# [WHAT YOU HAVE TO DO]
From the entries below, copy every line that has the word "both".

# [SUPPLIED MATERIAL]
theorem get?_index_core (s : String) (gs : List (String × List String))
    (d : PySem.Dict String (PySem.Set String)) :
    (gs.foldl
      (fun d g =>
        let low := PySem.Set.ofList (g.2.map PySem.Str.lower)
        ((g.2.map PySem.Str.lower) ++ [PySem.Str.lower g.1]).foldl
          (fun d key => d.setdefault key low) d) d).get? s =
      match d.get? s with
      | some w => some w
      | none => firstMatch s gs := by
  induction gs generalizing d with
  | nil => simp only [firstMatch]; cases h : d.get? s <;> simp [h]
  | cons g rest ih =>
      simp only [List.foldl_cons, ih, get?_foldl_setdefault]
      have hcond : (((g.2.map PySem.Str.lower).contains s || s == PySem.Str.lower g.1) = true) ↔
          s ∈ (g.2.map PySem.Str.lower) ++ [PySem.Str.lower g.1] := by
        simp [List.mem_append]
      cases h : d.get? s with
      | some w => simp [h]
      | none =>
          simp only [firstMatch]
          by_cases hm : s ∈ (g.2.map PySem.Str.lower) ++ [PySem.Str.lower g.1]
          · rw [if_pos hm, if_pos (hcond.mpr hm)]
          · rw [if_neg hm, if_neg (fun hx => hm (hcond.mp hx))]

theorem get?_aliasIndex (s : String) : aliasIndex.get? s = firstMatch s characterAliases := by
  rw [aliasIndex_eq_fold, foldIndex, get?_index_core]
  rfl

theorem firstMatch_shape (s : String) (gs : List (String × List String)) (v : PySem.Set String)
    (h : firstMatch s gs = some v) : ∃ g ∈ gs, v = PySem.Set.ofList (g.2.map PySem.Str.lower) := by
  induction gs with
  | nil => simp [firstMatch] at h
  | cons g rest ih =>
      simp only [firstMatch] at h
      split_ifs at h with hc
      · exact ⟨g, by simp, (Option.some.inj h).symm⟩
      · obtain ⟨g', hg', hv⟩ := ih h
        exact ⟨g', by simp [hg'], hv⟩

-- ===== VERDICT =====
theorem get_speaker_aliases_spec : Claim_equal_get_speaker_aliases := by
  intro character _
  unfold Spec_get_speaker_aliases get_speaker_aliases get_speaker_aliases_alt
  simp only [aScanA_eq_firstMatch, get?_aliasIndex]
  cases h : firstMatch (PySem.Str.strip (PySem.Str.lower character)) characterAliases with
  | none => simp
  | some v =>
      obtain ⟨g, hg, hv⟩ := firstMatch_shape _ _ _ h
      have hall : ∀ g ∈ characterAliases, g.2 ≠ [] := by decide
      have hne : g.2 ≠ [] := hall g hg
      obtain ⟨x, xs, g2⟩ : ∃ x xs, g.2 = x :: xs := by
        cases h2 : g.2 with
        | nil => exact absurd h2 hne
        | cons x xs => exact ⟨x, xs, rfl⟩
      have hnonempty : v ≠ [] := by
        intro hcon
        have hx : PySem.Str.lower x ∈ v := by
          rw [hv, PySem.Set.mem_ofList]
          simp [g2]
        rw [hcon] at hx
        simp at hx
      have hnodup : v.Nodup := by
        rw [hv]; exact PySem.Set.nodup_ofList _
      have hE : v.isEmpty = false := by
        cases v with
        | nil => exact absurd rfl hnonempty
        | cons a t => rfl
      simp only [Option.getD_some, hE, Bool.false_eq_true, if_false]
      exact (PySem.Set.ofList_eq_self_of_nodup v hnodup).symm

---

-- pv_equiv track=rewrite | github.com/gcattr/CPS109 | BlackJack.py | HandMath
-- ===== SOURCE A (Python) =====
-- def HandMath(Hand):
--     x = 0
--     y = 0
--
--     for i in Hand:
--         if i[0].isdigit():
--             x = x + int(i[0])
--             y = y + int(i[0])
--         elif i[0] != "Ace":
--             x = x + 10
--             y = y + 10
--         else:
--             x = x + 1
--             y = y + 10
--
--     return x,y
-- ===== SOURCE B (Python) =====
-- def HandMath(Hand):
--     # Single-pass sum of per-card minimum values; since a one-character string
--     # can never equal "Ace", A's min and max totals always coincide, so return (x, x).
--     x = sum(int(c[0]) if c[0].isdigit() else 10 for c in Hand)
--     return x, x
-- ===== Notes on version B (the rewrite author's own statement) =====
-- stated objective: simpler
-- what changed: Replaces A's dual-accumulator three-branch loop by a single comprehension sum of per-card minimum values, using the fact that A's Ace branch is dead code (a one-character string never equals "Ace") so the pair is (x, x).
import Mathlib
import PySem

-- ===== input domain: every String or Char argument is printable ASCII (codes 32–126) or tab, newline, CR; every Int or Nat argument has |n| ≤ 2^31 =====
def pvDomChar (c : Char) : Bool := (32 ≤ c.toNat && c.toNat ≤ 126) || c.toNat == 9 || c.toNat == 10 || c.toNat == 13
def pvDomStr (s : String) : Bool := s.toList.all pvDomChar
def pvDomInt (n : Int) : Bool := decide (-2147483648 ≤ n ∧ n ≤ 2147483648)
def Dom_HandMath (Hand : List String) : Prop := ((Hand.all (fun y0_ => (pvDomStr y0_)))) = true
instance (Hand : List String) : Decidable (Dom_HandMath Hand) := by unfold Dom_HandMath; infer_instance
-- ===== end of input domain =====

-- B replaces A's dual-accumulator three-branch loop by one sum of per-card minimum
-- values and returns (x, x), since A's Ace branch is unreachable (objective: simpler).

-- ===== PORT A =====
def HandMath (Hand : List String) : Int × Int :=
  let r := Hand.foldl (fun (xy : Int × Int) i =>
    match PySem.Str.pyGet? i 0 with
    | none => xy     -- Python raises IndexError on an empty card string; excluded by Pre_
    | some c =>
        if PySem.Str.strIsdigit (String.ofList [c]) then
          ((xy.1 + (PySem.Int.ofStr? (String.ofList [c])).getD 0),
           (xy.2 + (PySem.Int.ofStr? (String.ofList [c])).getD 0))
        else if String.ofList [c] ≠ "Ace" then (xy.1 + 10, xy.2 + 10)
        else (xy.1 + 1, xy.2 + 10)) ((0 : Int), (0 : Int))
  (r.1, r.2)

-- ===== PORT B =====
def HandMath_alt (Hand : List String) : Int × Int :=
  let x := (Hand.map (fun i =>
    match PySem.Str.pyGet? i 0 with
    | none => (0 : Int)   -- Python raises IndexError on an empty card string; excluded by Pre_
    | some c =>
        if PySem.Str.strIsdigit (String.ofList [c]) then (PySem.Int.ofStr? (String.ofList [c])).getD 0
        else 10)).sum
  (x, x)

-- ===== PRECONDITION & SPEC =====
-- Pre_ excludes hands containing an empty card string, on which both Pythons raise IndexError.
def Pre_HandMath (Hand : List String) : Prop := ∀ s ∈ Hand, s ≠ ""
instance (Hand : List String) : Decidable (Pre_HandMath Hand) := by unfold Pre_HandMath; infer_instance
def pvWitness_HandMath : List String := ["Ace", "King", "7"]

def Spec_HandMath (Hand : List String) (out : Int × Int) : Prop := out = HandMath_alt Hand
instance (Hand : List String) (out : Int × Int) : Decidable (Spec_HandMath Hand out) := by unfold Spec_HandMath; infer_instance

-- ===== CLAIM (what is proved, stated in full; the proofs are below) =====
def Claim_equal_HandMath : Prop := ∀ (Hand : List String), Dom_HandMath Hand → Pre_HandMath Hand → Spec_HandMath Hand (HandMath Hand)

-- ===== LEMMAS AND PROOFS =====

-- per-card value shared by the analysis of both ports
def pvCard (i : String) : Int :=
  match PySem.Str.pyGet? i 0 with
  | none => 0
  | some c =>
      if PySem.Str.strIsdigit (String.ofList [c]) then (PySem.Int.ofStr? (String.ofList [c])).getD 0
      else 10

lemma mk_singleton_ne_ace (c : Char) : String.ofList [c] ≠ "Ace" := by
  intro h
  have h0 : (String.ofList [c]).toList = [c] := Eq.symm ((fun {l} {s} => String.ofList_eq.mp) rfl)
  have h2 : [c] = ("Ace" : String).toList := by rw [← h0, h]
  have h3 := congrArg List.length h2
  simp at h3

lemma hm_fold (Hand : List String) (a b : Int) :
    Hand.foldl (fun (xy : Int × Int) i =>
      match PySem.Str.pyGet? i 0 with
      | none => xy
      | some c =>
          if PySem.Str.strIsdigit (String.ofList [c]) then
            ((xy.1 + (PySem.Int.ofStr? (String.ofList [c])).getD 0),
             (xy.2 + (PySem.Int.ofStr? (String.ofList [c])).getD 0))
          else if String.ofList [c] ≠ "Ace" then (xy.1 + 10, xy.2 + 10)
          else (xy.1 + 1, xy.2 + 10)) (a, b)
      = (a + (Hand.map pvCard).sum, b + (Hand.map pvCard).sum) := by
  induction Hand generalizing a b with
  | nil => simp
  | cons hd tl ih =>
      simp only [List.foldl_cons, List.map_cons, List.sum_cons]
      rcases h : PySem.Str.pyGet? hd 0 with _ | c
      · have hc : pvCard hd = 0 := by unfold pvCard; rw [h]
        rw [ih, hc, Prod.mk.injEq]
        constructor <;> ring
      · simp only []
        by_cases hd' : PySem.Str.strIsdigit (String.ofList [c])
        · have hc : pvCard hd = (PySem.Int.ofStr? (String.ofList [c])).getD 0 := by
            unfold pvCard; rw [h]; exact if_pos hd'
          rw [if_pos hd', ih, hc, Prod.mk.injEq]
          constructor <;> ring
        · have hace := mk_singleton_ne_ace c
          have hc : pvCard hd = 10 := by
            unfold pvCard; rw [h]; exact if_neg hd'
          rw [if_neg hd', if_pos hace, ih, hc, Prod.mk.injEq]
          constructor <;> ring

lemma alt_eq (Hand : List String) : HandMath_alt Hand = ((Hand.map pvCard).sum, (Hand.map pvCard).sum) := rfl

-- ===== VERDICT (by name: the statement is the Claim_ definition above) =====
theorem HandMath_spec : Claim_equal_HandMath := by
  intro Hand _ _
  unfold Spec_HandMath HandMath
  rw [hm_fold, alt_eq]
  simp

# [COMPLETED EXERCISE]
-- Pre_ excludes hands containing an empty card string, on which both Pythons raise IndexError.
-- per-card value shared by the analysis of both ports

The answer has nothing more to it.